• WHAT IS REQUIRED: Please output the entries below from the line that contains "rw [pv_buckets_getD evidence" through the final line, reproduced exactly and alone.

• DATA LISTING:
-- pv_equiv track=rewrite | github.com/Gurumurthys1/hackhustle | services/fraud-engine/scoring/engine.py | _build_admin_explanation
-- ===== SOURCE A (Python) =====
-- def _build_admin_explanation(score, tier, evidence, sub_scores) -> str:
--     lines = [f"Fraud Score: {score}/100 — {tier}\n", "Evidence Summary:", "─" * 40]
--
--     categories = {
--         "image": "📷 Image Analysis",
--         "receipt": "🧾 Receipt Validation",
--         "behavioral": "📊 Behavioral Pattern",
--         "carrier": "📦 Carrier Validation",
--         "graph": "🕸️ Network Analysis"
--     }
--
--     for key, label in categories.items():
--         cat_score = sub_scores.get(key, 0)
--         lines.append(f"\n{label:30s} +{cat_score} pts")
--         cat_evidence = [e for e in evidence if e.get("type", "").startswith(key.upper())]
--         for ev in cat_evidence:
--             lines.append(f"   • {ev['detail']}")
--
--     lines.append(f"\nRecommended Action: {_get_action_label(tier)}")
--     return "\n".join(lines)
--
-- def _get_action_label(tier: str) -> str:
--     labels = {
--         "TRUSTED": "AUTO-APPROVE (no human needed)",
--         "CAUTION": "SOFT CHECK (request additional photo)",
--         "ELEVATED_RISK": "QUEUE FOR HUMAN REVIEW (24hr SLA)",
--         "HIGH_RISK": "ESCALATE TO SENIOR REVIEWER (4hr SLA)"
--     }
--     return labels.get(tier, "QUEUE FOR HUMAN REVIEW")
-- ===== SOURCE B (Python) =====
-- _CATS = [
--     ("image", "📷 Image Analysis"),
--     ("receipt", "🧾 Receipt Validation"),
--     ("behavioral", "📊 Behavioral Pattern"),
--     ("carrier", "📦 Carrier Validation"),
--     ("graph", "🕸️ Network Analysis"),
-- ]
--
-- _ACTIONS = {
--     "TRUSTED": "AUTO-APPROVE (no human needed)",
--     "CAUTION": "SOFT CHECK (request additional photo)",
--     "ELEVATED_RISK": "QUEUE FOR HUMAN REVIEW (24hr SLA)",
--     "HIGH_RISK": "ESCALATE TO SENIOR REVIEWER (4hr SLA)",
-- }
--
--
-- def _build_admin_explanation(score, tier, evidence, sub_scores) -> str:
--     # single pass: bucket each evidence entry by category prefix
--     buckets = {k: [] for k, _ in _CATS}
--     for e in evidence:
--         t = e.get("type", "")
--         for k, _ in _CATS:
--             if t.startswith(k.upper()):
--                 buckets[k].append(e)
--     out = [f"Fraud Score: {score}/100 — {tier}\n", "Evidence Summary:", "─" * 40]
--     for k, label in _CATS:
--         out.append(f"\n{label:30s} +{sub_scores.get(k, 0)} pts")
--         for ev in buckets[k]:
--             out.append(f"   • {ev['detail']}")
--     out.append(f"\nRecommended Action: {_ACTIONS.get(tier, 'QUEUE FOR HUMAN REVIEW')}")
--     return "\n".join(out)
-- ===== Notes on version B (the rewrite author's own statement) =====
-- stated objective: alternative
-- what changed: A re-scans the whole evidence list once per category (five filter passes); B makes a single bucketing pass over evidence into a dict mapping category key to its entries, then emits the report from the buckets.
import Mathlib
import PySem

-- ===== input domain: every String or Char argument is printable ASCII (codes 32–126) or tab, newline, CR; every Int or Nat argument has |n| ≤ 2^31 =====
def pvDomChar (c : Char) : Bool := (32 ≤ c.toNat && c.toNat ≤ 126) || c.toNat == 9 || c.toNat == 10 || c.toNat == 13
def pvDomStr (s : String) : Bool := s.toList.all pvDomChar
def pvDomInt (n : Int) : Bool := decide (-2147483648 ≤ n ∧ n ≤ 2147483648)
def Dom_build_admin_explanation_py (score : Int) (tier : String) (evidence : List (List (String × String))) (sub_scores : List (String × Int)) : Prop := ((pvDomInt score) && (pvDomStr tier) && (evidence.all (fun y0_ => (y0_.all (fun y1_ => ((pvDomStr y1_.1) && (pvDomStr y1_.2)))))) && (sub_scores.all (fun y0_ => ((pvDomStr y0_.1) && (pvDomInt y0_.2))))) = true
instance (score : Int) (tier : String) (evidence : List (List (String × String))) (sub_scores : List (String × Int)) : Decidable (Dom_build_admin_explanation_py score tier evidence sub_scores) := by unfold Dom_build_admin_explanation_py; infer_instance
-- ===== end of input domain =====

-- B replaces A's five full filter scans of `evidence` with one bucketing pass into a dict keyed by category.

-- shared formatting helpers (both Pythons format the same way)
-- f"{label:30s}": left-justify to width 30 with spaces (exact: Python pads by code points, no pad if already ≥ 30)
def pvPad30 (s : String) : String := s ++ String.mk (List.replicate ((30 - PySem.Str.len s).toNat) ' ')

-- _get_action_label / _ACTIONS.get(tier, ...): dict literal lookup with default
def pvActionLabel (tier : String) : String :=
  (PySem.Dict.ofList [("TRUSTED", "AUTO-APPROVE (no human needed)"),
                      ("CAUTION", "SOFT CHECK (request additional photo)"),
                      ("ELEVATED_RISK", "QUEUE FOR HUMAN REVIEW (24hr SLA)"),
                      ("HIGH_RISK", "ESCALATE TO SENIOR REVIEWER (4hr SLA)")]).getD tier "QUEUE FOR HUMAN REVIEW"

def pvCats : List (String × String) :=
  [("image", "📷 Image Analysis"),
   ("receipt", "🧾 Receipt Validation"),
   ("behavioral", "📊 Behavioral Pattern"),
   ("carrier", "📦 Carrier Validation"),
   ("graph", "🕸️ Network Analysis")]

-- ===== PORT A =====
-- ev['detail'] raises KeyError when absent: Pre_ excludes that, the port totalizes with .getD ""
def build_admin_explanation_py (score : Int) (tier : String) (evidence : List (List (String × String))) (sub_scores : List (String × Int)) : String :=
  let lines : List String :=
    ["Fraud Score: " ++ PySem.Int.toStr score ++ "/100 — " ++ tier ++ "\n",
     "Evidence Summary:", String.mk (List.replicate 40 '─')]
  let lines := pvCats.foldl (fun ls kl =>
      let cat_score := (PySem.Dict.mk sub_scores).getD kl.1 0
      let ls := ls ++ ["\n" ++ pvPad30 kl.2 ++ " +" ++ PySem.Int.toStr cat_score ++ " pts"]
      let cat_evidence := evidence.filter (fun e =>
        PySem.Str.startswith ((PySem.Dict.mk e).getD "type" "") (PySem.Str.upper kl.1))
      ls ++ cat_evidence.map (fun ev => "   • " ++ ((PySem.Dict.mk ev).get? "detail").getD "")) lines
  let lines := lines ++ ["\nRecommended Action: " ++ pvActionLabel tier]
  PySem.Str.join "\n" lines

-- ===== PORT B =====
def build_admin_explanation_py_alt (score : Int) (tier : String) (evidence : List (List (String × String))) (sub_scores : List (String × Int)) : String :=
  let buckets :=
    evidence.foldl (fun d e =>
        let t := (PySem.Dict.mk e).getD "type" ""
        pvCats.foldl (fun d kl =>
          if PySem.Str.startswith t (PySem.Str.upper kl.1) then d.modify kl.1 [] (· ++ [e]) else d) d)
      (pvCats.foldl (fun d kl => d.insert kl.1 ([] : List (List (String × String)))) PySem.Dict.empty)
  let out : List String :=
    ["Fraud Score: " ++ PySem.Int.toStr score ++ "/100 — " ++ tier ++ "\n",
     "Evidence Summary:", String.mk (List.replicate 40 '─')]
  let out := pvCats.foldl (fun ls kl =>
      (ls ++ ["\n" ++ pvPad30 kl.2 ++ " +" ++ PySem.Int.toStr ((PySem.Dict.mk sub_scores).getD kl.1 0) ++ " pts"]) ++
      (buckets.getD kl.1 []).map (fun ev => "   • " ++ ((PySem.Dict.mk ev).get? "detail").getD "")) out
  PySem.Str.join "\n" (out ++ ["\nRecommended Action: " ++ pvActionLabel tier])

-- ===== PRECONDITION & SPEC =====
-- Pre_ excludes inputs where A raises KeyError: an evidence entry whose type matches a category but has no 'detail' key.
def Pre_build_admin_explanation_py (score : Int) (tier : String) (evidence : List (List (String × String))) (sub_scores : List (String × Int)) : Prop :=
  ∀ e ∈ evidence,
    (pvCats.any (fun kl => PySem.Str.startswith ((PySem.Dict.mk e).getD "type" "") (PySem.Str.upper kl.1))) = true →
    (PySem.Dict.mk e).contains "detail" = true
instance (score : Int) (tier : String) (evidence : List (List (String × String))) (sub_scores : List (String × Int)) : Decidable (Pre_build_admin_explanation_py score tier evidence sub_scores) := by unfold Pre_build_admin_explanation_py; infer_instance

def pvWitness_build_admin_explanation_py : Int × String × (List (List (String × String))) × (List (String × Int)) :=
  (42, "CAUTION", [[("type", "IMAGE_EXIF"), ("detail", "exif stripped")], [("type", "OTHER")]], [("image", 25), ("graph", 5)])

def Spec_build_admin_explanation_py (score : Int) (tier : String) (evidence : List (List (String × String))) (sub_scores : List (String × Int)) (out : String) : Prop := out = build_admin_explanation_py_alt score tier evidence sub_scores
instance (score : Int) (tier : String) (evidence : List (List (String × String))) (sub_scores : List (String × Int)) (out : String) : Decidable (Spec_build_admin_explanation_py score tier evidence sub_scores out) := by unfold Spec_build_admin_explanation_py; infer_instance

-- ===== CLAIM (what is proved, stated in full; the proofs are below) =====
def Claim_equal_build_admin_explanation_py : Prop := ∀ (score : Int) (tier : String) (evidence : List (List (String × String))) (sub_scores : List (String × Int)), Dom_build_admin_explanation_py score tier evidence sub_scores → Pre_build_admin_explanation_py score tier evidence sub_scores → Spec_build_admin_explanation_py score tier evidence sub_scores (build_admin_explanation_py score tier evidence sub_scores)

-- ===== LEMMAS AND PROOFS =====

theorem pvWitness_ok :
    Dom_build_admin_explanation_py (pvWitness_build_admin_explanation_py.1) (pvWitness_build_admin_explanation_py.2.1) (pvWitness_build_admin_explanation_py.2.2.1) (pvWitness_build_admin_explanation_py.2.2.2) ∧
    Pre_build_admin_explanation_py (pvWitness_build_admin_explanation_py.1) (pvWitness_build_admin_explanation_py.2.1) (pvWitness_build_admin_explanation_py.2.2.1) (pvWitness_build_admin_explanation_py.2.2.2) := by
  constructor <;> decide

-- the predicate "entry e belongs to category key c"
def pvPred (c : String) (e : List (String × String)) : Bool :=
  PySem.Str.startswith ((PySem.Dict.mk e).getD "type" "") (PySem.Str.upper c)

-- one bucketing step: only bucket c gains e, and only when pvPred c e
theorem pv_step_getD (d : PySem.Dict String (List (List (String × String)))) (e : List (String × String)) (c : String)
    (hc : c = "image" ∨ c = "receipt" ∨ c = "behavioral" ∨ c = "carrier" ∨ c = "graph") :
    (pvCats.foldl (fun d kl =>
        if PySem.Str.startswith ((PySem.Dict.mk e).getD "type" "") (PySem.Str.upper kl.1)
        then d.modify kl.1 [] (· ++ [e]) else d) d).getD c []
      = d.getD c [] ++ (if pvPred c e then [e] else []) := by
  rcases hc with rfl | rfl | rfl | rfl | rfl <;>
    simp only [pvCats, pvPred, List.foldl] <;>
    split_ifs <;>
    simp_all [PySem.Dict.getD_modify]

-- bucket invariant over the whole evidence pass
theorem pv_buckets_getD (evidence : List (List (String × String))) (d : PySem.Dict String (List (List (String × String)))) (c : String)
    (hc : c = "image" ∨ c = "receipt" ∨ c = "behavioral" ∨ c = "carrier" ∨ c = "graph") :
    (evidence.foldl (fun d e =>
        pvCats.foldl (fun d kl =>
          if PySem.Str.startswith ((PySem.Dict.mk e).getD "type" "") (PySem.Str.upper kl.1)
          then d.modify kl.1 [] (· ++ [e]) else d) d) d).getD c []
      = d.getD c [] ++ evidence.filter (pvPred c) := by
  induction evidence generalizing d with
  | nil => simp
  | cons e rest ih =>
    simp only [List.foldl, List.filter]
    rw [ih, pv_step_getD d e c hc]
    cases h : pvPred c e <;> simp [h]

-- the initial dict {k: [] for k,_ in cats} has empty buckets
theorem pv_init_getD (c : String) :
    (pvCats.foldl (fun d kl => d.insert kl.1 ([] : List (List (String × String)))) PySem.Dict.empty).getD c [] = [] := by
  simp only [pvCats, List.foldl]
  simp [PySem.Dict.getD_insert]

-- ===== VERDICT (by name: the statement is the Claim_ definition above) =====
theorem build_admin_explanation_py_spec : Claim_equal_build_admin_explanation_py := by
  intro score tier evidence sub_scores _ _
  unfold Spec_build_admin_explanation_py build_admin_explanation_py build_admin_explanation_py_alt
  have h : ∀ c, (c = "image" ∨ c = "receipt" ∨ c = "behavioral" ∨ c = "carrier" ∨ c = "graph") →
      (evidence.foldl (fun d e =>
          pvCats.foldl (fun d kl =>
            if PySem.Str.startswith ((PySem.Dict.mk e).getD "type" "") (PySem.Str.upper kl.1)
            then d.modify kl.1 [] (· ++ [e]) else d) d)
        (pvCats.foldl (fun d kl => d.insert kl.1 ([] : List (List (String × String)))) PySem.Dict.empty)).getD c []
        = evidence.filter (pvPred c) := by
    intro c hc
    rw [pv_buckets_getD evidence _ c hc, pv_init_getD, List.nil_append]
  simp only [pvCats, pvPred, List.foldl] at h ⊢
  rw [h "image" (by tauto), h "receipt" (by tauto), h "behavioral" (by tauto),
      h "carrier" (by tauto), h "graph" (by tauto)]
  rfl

• SOLUTION BELOW:
    rw [pv_buckets_getD evidence _ c hc, pv_init_getD, List.nil_append]
  simp only [pvCats, pvPred, List.foldl] at h ⊢
  rw [h "image" (by tauto), h "receipt" (by tauto), h "behavioral" (by tauto),
      h "carrier" (by tauto), h "graph" (by tauto)]
  rfl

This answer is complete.